I want to be able to create a for loop that scrapes a url with multiple pages. There are examples of this I have found however my code requires authentication and for that reason I haven't shared the actual url. I have entered an example url that shows the same key identifier "currentPage=1"

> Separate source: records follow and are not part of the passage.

-- pv_equiv track=rewrite | github.com/dainsiahtill-dev/Polaris | src/backend/polaris/kernelone/tool_execution/code_validator.py | _has_indentation_issues
-- ===== SOURCE A (Python) =====
-- def _has_indentation_issues(code: str) -> bool:
--     """检查代码是否有缩进问题。"""
--     lines = code.split("\n")
--     has_tabs = False
--     has_spaces = False
--     inconsistent_indent = False
--
--     for line in lines:
--         if "\t" in line:
--             has_tabs = True
--         if "    " in line:  # 4 spaces
--             has_spaces = True
--         if has_tabs and has_spaces:
--             return True  # Mixed indentation
--
--         # Check if indentation is multiple of 4
--         stripped = line.lstrip()
--         if stripped and stripped != line:  # Has leading whitespace
--             leading = line[: len(line) - len(stripped)]
--             if len(leading) % 4 != 0:
--                 inconsistent_indent = True
--
--     return inconsistent_indent
-- ===== SOURCE B (Python) =====
-- def _bad_width(line):
--     stripped = line.lstrip()
--     return bool(stripped) and stripped != line and (len(line) - len(stripped)) % 4 != 0
--
--
-- def _has_indentation_issues(code: str) -> bool:
--     lines = code.split("\n")
--     has_tabs = any("\t" in line for line in lines)
--     has_spaces = any("    " in line for line in lines)
--     if has_tabs and has_spaces:
--         return True
--     return any(_bad_width(line) for line in lines)
-- ===== Notes on version B (the rewrite author's own statement) =====
-- stated objective: simpler
-- what changed: Replaces the fused single pass with three mutable accumulator flags and a mid-loop early return by three independent whole-list scans (two any() scans for tabs/4-spaces, one any() over a width predicate), valid because A's flags are monotone so the early return equals the global conjunction.
import Mathlib
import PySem

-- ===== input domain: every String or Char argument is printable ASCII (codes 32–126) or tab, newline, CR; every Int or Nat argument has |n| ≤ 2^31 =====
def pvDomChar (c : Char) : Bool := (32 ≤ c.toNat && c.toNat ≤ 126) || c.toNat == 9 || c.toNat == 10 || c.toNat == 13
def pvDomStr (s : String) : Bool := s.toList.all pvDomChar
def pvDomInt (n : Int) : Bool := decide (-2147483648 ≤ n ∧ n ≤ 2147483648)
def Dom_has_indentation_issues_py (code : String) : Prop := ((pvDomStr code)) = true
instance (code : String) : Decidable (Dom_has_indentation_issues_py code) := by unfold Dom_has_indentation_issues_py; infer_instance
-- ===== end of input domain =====

-- B replaces A's fused single pass (mutable flags + mid-loop early return) by three
-- independent scans over the lines; objective: simpler.

-- ===== PORT A =====
-- the for-loop of A: state (has_tabs, has_spaces, inconsistent_indent), early return on mixed
def pvLoopA : List (List Char) → Bool → Bool → Bool → Bool
  | [], _, _, inc => inc
  | line :: rest, ht, hs, inc =>
    let ht := if PySem.Chars.isIn ['\t'] line then true else ht
    let hs := if PySem.Chars.isIn [' ', ' ', ' ', ' '] line then true else hs
    if ht && hs then true
    else
      let stripped := PySem.Chars.lstrip line
      let inc :=
        if stripped ≠ [] ∧ stripped ≠ line then
          let leading := PySem.List.slice line none
            (some ((line.length : Int) - (stripped.length : Int)))
          if PySem.Int.mod (leading.length : Int) 4 ≠ 0 then true else inc
        else inc
      pvLoopA rest ht hs inc

def has_indentation_issues_py (code : String) : Bool :=
  pvLoopA (PySem.Chars.splitOn code.toList ['\n']) false false false

-- ===== PORT B =====
def pvBadWidth (line : List Char) : Bool :=
  decide (PySem.Chars.lstrip line ≠ [] ∧ PySem.Chars.lstrip line ≠ line ∧
    PySem.Int.mod ((line.length : Int) - ((PySem.Chars.lstrip line).length : Int)) 4 ≠ 0)

def has_indentation_issues_py_alt (code : String) : Bool :=
  let lines := PySem.Chars.splitOn code.toList ['\n']
  let has_tabs := lines.any (fun l => PySem.Chars.isIn ['\t'] l)
  let has_spaces := lines.any (fun l => PySem.Chars.isIn [' ', ' ', ' ', ' '] l)
  if has_tabs && has_spaces then true
  else lines.any pvBadWidth

-- ===== PRECONDITION & SPEC =====
def Spec_has_indentation_issues_py (code : String) (out : Bool) : Prop := out = has_indentation_issues_py_alt code
instance (code : String) (out : Bool) : Decidable (Spec_has_indentation_issues_py code out) := by unfold Spec_has_indentation_issues_py; infer_instance

-- ===== CLAIM (what is proved, stated in full; the proofs are below) =====
def Claim_equal_has_indentation_issues_py : Prop := ∀ (code : String), Dom_has_indentation_issues_py code → Spec_has_indentation_issues_py code (has_indentation_issues_py code)

-- ===== LEMMAS AND PROOFS =====

lemma pvLstrip_len_le (line : List Char) :
    (PySem.Chars.lstrip line).length ≤ line.length := by
  simp [PySem.Chars.lstrip]
  exact List.length_dropWhile_le _ _

-- A's per-line width update equals B's width predicate OR-ed onto the accumulator
lemma pvStep (line : List Char) (inc : Bool) :
    (if PySem.Chars.lstrip line ≠ [] ∧ PySem.Chars.lstrip line ≠ line then
      (if PySem.Int.mod (((PySem.List.slice line none
          (some ((line.length : Int) - ((PySem.Chars.lstrip line).length : Int)))).length : Int)) 4 ≠ 0
        then true else inc)
      else inc) = (pvBadWidth line || inc) := by
  have hle := pvLstrip_len_le line
  have hcast : ((line.length : Int) - ((PySem.Chars.lstrip line).length : Int))
      = ((line.length - (PySem.Chars.lstrip line).length : Nat) : Int) := by omega
  unfold pvBadWidth
  rw [hcast, PySem.List.slice_to_natCast]
  have hslice : (List.take (line.length - (PySem.Chars.lstrip line).length) line).length
      = line.length - (PySem.Chars.lstrip line).length := by
    simp [List.length_take]
  rw [hslice]
  by_cases h : PySem.Chars.lstrip line ≠ [] ∧ PySem.Chars.lstrip line ≠ line
  · rw [if_pos h]
    by_cases h4 : PySem.Int.mod ((line.length - (PySem.Chars.lstrip line).length : Nat) : Int) 4 ≠ 0
    · simp [h.1, h.2]
    · cases inc <;> simp_all
  · rw [if_neg h]
    rcases not_and_or.mp h with h' | h' <;> cases inc <;> simp_all

-- A's flags are monotone and checked right after being set, so as long as they are not
-- both set on entry the early return amounts to the global conjunction over all lines
lemma pvLoopA_eq (lines : List (List Char)) (ht hs inc : Bool) (h : (ht && hs) = false) :
    pvLoopA lines ht hs inc =
      (((ht || lines.any (fun l => PySem.Chars.isIn ['\t'] l)) &&
        (hs || lines.any (fun l => PySem.Chars.isIn [' ', ' ', ' ', ' '] l))) ||
       inc || lines.any pvBadWidth) := by
  induction lines generalizing ht hs inc with
  | nil => cases ht <;> cases hs <;> simp_all [pvLoopA]
  | cons line rest ih =>
    simp only [pvLoopA, List.any_cons, pvStep]
    cases h1 : PySem.Chars.isIn ['\t'] line <;>
      cases h2 : PySem.Chars.isIn [' ', ' ', ' ', ' '] line <;>
        cases ht <;> cases hs <;> simp_all <;>
          cases inc <;> cases pvBadWidth line <;> simp_all

-- ===== VERDICT (by name: the statement is the Claim_ definition above) =====
theorem has_indentation_issues_py_spec : Claim_equal_has_indentation_issues_py := by
  intro code _
  unfold Spec_has_indentation_issues_py has_indentation_issues_py has_indentation_issues_py_alt
  rw [pvLoopA_eq _ _ _ _ rfl]
  cases h1 : (PySem.Chars.splitOn code.toList ['\n']).any (fun l => PySem.Chars.isIn ['\t'] l) <;>
  cases h2 : (PySem.Chars.splitOn code.toList ['\n']).any (fun l => PySem.Chars.isIn [' ', ' ', ' ', ' '] l) <;>
  simp [h1, h2]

So for this example for page i it would be currentPage=i where i will be 1,2,3,4....
import requests
from requests.adapters import HTTPAdapter
from requests.packages.urllib3.util.retry import Retry
def requests_retry_session(retries=10,
backoff_factor=0.3,
status_forcelist=(500, 502, 503, 504),
session=None):
session = session or requests.Session()
retry = Retry(total=retries,
read=retries,
connect=retries,
backoff_factor=backoff_factor,
status_forcelist=status_forcelist)
adapter = HTTPAdapter(max_retries=retry)
session.mount("http://", adapter)
session.mount("https://", adapter)
return session
import io
import urllib3
import pandas as pd
from requests_kerberos import OPTIONAL, HTTPKerberosAuth
import mwinit2web
a = mwinit2web.get_mwinit_cookie()
urls = https://example-url.com/ABCD/customer.currentPage=1&end
def Scraper(url):
urllib3.disable_warnings()
with requests_retry_session() as req:
resp = req.get(url,
timeout=30,
verify=False,
allow_redirects=True,
auth=HTTPKerberosAuth(mutual_authentication=OPTIONAL),
cookies=a)
global df
data = pd.read_html(resp.text, flavor=None, header=0, index_col=0)
df = pd.concat(data, sort=False)
print(df)
s = Scraper(urls)
df
CodePudding user response:
pageCount = 4 #say you have 3 pages
urlsList = []
base = "https://example-url.com/ABCD/customer.currentPage={}&end" #curly braces let you format
for x in range(pageCount)[1:]:
urlsList.append(base.format(x))
Then you can pass the list to your function.